Five lessons to learn HMRC, before you change IR35 – again
The impossible-for-contractors-to-miss ‘Off-payroll working in the private sector’ consultation, issued on May 18th, seems to have a fundamental flaw in its primary assertion, writes Helen Christopher, operations director at Orange Genie.
HMRC continues to assume (at 1.2 of the document) that “two people doing the same job, in the same way” should pay the same tax irrespective of how they operate. The tax authority once again makes no allowance in its thinking for genuine contractors operating their own business, prepared to take risks and for whom different rewards should be available as a result.
Despite all of the contractor industry’s rhetoric and comment during and after the rollout of the April 2017 public sector rules, HMRC -- you have not listened. The consultation states that “the government considers extension of similar reforms to the private sector to be the lead option”, based on HMRC’s evidence that suggests the changes have been a complete success. Why HMRC, do you insist on seeing this as a success?
We know from experience that hastily rolled out changes to the rules led to complete chaos and disruption in the temporary labour market last year. We have provided evidence time and again of incorrect blanket IR35 decisions; examples of increased administration and day rates as well as the loss of skills in many sectors. But HMRC, you’ve passed off the industry’s comments as “anecdotal”, and not matching “HMRC’s own experience”
So it seems inevitable that the rules will be rolled out to the private sector but HMRC, take note -- you need to learn a lot of lessons from last year.
Lesson 1 – Get your own house in order
There are many genuine reasons why workers choose to operate through a PSC (tax not being the lead one, HMRC itself has found), and these risk-takers and entrepreneurs should be free to structure their business accordingly.
But let’s not forget the instances of those PSCs who have been forced down this route. A House of Lords enquiry found that “some employers require workers to provide their services through a PSC in order to avoid paying employers NIC.”
The BBC, a public sector body, are one such organisation now under the scrutiny of the courts, as appeals are made against tax assessments made on presenters forced into contracts that they perhaps didn’t necessarily want. How can HMRC not be embarrassed by this situation?
Lesson 2 – Education
We have seen how hard it has been for the public sector bodies to take on board these changes, and they were directly under the guidance of government and HMRC. The net result was blanket IR35 status decisions made by public sector departments which don’t have the skill or resource to be able to make the “reasonable” individual assessments required of them under the April 2017 legislation. Many of our clients have found themselves at the mercy of such decisions from organisations such as Transport for London, the MoD and, ironically, HMRC.

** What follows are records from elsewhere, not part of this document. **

def returnVN (v : List (List (List Int))) : List (List (List Int)) :=
  let cols := (v.getD 0 []).length
  let vn := List.replicate (v.length - 1) (List.replicate cols (List.replicate 3 (0 : Int)))
  (List.range (v.length - 1)).foldl (fun vn i =>
    (List.range cols).foldl (fun vn j =>
      if j = cols - 1 then
        let a := VectorSubstruction ((v.getD i []).getD j []) ((v.getD (i+1) []).getD j [])
        let b := VectorSubstruction ((v.getD i []).getD j []) ((v.getD i []).getD 0 [])
        vn.set i ((vn.getD i []).set j (CrossProduct a b))
      else
        let a := VectorSubstruction ((v.getD i []).getD j []) ((v.getD (i+1) []).getD j [])
        let b := VectorSubstruction ((v.getD i []).getD j []) ((v.getD i []).getD (j+1) [])
        vn.set i ((vn.getD i []).set j (CrossProduct a b))) vn) vn

-- ===== PORT B =====
def pvCross (a b : List Int) : List Int :=
  [a.getD 1 0 * b.getD 2 0 - a.getD 2 0 * b.getD 1 0,
   a.getD 2 0 * b.getD 0 0 - a.getD 0 0 * b.getD 2 0,
   a.getD 0 0 * b.getD 1 0 - a.getD 1 0 * b.getD 0 0]

def pvNormal (p q r : List Int) : List Int :=
  let cpq := pvCross p q
  let cqr := pvCross q r
  let crp := pvCross r p
  (List.range 3).map (fun k => cpq.getD k 0 + cqr.getD k 0 + crp.getD k 0)

def returnVN_alt (v : List (List (List Int))) : List (List (List Int)) :=
  let m := (v.getD 0 []).length
  (v.zip v.tail).foldl (fun out rr =>
    let r0 := rr.1.take m
    let rot := r0.drop 1 ++ r0.take 1
    out ++ [((r0.zip rr.2).zip rot).map (fun t => pvNormal t.1.1 t.1.2 t.2)]) []

-- ===== PRECONDITION & SPEC =====
-- Pre_ excludes exactly the inputs where Python A raises (empty v; a row shorter than
-- len(v[0]); an accessed vector too short for the subtraction or the cross product) and, in
-- addition, multi-row inputs whose accessed first-operand vectors are LONGER than 3, on which
-- A returns a cross product padded with trailing zeros to the vector's length — an artefact of
-- A's preallocation that B does not reproduce.
def Pre_returnVN (v : List (List (List Int))) : Prop :=
  v ≠ [] ∧
  (1 < v.length →
    (∀ r ∈ v, (v.getD 0 []).length ≤ r.length) ∧
    (∀ r ∈ v.dropLast, ∀ x ∈ r.take (v.getD 0 []).length, x.length = 3) ∧
    (∀ x ∈ (v.getLastD []).take (v.getD 0 []).length, 3 ≤ x.length))
instance (v : List (List (List Int))) : Decidable (Pre_returnVN v) := by
  unfold Pre_returnVN; infer_instance

def pvWitness_returnVN : List (List (List Int)) := [[[1, 2, 3]], [[4, 5, 6]]]

def Spec_returnVN (v : List (List (List Int))) (out : List (List (List Int))) : Prop := out = returnVN_alt v
instance (v : List (List (List Int))) (out : List (List (List Int))) : Decidable (Spec_returnVN v out) := by unfold Spec_returnVN; infer_instance

-- ===== CLAIM (what is proved, stated in full; the proofs are below) =====
def Claim_equal_returnVN : Prop := ∀ (v : List (List (List Int))), Dom_returnVN v → Pre_returnVN v → Spec_returnVN v (returnVN v)

-- ===== LEMMAS AND PROOFS =====

-- Writing each index of a list once, left to right, is a map (plus the untouched tail).
theorem pv_foldl_range_set {α : Type} (h : Nat → α → α) (d : α) :
    ∀ (m : Nat) (l : List α), m ≤ l.length →
      (List.range m).foldl (fun acc i => acc.set i (h i (acc.getD i d))) l
        = (List.range m).map (fun i => h i (l.getD i d)) ++ l.drop m := by
  intro m
  induction m with
  | zero => intro l _; simp
  | succ m ih =>
    intro l hm
    have hmlt : m < l.length := by omega
    rw [List.range_succ, List.foldl_append, List.foldl_cons, List.foldl_nil, ih l (by omega)]
    have hlen : (List.map (fun i => h i (l.getD i d)) (List.range m)).length = m := by simp
    have hget : ((List.map (fun i => h i (l.getD i d)) (List.range m)) ++ l.drop m).getD m d
        = l.getD m d := by
      rw [List.getD_eq_getElem?_getD, List.getElem?_append_right (by omega), hlen,
        Nat.sub_self, List.getElem?_drop, Nat.add_zero, List.getD_eq_getElem?_getD]
    rw [hget, List.set_append, if_neg (by omega), hlen, Nat.sub_self,
      List.drop_eq_getElem_cons hmlt, List.set_cons_zero]
    simp

-- Repeatedly rewriting slot i of the outer list is one rewrite with the folded row.
theorem pv_foldl_set_at {α : Type} (i : Nat) (d : α) (step : α → Nat → α) :
    ∀ (js : List Nat) (vn : List α),
      js.foldl (fun vn j => vn.set i (step (vn.getD i d) j)) vn
        = vn.set i (js.foldl step (vn.getD i d)) := by
  intro js
  induction js with
  | nil =>
    intro vn
    by_cases hi : i < vn.length
    · rw [List.foldl_nil, List.foldl_nil, List.getD_eq_getElem vn d hi, List.set_getElem_self]
    · rw [List.foldl_nil, List.foldl_nil, List.set_eq_of_length_le (by omega)]
  | cons j js ih =>
    intro vn
    rw [List.foldl_cons, List.foldl_cons, ih]
    by_cases hi : i < vn.length
    · have hg : (vn.set i (step (vn.getD i d) j)).getD i d = step (vn.getD i d) j := by
        rw [List.getD_eq_getElem _ _ (by simpa using hi)]
        exact List.getElem_set_self (by simpa using hi)
      rw [hg, List.set_set]
    · have hle : vn.length ≤ i := by omega
      rw [List.set_eq_of_length_le hle, List.set_eq_of_length_le hle,
        List.set_eq_of_length_le (by simpa using hle)]

-- zip(v, v[1:]) enumerated by index.
theorem pv_zip_tail {α : Type} (d : α) :
    ∀ (v : List α), v.zip v.tail
      = (List.range (v.length - 1)).map (fun i => (v.getD i d, v.getD (i + 1) d)) := by
  intro v
  induction v with
  | nil => simp
  | cons a t ih =>
    cases t with
    | nil => simp
    | cons b t' =>
      simp only [List.tail_cons, List.zip_cons_cons] at ih ⊢
      rw [ih]
      simp only [List.length_cons, Nat.add_sub_cancel]
      rw [List.range_succ_eq_map, List.map_cons, List.map_map]
      simp [Function.comp]

-- Appending one mapped element per step is a map.
theorem pv_foldl_append_map {α β : Type} (f : α → β) :
    ∀ (l : List α) (acc : List β),
      l.foldl (fun out x => out ++ [f x]) acc = acc ++ l.map f := by
  intro l
  induction l with
  | nil => intro acc; simp
  | cons x t ih => intro acc; rw [List.foldl_cons, ih]; simp

-- A triple zip mapped, enumerated by index.
theorem pv_zip3_map {α : Type} (d : α) (f : α → α → α → List Int)
    (xs ys zs : List α) (m : Nat)
    (hx : xs.length = m) (hy : m ≤ ys.length) (hz : zs.length = m) :
    ((xs.zip ys).zip zs).map (fun t => f t.1.1 t.1.2 t.2)
      = (List.range m).map (fun j => f (xs.getD j d) (ys.getD j d) (zs.getD j d)) := by
  apply List.ext_getElem
  · simp [hx, hz]; omega
  · intro i h1 h2
    have hi : i < m := by simpa using h2
    have hix : i < xs.length := by omega
    have hiy : i < ys.length := by omega
    have hiz : i < zs.length := by omega
    simp [List.getElem_zip, hix, hiy, hiz, List.getD_eq_getElem?_getD]

-- The rotated row reads index (j+1) mod m.
theorem pv_rot_getD {α : Type} (d : α) (r0 : List α) (j : Nat) (hj : j < r0.length) :
    (r0.drop 1 ++ r0.take 1).getD j d = r0.getD ((j + 1) % r0.length) d := by
  have hlen : (r0.drop 1).length = r0.length - 1 := by simp
  by_cases hlast : j + 1 < r0.length
  · have hmod : (j + 1) % r0.length = j + 1 := Nat.mod_eq_of_lt hlast
    rw [hmod, List.getD_eq_getElem?_getD, List.getElem?_append_left (by omega),
      List.getElem?_drop, List.getD_eq_getElem?_getD, Nat.add_comm]
  · have hj1 : j = r0.length - 1 := by omega
    have hpos : 0 < r0.length := by omega
    have hmod : (j + 1) % r0.length = 0 := by
      rw [hj1, Nat.sub_add_cancel hpos, Nat.mod_self]
    rw [hmod, List.getD_eq_getElem?_getD, List.getElem?_append_right (by omega), hlen, hj1]
    simp [hpos, List.getD_eq_getElem?_getD]

-- Taking a prefix does not change reads inside it.
theorem pv_take_getD {α : Type} (d : α) (l : List α) (m j : Nat)
    (hj : j < m) (hm : m ≤ l.length) :
    (l.take m).getD j d = l.getD j d := by
  rw [List.getD_eq_getElem?_getD, List.getElem?_take, if_pos hj, List.getD_eq_getElem?_getD]

-- The algebraic identity behind B: (p-q)×(p-r) = p×q + q×r + r×p, for a 3-vector p.
theorem pv_normal_eq (p q r : List Int) (hp : p.length = 3) :
    CrossProduct (VectorSubstruction p q) (VectorSubstruction p r) = pvNormal p q r := by
  have hsub : ∀ w : List Int, VectorSubstruction p w
      = (List.range 3).map (fun i => p.getD i 0 - w.getD i 0) := by
    intro w
    unfold VectorSubstruction
    rw [pv_foldl_range_set (fun i _ => p.getD i 0 - w.getD i 0) 0 p.length
        (List.replicate p.length 0) (by simp), hp]
    simp
  match p, hp with
  | [p0, p1, p2], _ =>
    rw [hsub q, hsub r]
    simp only [pvNormal, pvCross, CrossProduct, List.range_succ, List.range_zero]
    simp [List.replicate]
    refine ⟨by ring, by ring, by ring⟩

How then are thousands of individual businesses and agencies to be educated in the reform to a level that they themselves can deliver competent IR35 decisions? How HMRC, will you even make sure that all relevant parties are aware of their responsibilities? These are questions HMRC that you must answer. If not, your suggested reforms will become as unworkable as you suggest the current IR35 regime is.
Lesson 3 – CEST Tool
Understand please HMRC -- CEST does not work!
HMRC, you believe that public authorities have been able to make “quick and easy assessments” of IR35 status using your CEST tool, believing it to have been developed with tax specialists, employment agencies and contractors themselves.
HMRC, you should think again. Try reflecting some of the last 15 years case law facts in the CEST tool and you won’t necessarily get the same answer as a highly eminent judge gave. Let’s not forget that one of the three key principles of IR35 status determinations is Mutuality of Obligation, relied on most recently in the Jensal Software Ltd V Commissions for HMRC. The judgment in the case was published on 16th May, just two days before the consultation was issued.
How HMRC, can the CEST tool be relied upon to provide an IR35 status decisions when it ignores one of the “three irreducible minimums” of an employment relationship, and when you have still not issued your statement in relation to a request to support your decision to omit Mutuality from the tool?
Before ploughing on HMRC, you need to address the tool’s inadequacies.
Lesson 4 – Beware what you create
Since April 2017, the launch of imaginative and more complex tax avoidance schemes in the market has been prolific. HMRC, you may believe that you have increased the number of workers paying PAYE, but you have also driven many thousands more into the hands of unscrupulous providers who have sought to minimise the impact of the public sector changes by using loan schemes and intermediary arrangements.
HMRC, you should be aware that rather than being able to consolidate and target compliance work through your suggested changes, you may well actually increase it with a need to tackle these illegal schemes.
Lesson 5 - Timing
Off-payroll working in the public sector changed quickly. The new rules were complicated and unusual. Understanding was poor and the responsibility for IR35 assessments moved to the ‘fee-payer,’ who in many cases was ill-equipped to make the decision.
HMRC, we urge you to learn from this experience and to consider a thorough review of how these rules are to be applied, bearing in mind the education and changes that will need to take place. With Brexit looming in 2019, any changes to the private sector should be delayed to 2020 -- at the earliest.
Final thought
While there is an air of inevitability about the consultation’s proposal passing into law, the contractor industry should not stop fighting.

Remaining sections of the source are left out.